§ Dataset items
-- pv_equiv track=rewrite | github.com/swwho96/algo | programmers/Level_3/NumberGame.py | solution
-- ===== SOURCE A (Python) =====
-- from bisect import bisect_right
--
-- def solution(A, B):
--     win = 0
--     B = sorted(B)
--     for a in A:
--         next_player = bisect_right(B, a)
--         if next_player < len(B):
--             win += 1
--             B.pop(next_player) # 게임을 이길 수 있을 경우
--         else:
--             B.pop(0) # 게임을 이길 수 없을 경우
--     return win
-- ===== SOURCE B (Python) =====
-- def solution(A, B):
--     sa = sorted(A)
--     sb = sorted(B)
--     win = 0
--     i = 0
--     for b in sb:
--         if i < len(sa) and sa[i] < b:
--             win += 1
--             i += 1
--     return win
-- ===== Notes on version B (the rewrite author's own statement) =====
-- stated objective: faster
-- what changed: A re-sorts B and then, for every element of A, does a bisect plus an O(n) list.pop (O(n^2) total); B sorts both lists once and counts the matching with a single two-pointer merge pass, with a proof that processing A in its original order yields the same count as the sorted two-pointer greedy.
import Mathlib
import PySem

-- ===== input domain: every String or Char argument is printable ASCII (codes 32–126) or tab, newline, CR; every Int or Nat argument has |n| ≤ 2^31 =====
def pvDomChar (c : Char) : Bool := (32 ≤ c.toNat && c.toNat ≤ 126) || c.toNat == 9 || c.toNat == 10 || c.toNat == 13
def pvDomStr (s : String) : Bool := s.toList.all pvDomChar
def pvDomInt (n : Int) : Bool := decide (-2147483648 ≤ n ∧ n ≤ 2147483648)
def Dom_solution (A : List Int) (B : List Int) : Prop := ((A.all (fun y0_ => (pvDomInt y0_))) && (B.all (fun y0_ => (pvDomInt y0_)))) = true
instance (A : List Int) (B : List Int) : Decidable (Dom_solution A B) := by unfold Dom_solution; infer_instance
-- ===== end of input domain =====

§ TASK OBJECTIVE
Filter the lines above, keeping each one that contains the string "Bool".

§ RESPONSE TO THIS EXERCISE
def pvDomChar (c : Char) : Bool := (32 ≤ c.toNat && c.toNat ≤ 126) || c.toNat == 9 || c.toNat == 10 || c.toNat == 13
def pvDomStr (s : String) : Bool := s.toList.all pvDomChar
def pvDomInt (n : Int) : Bool := decide (-2147483648 ≤ n ∧ n ≤ 2147483648)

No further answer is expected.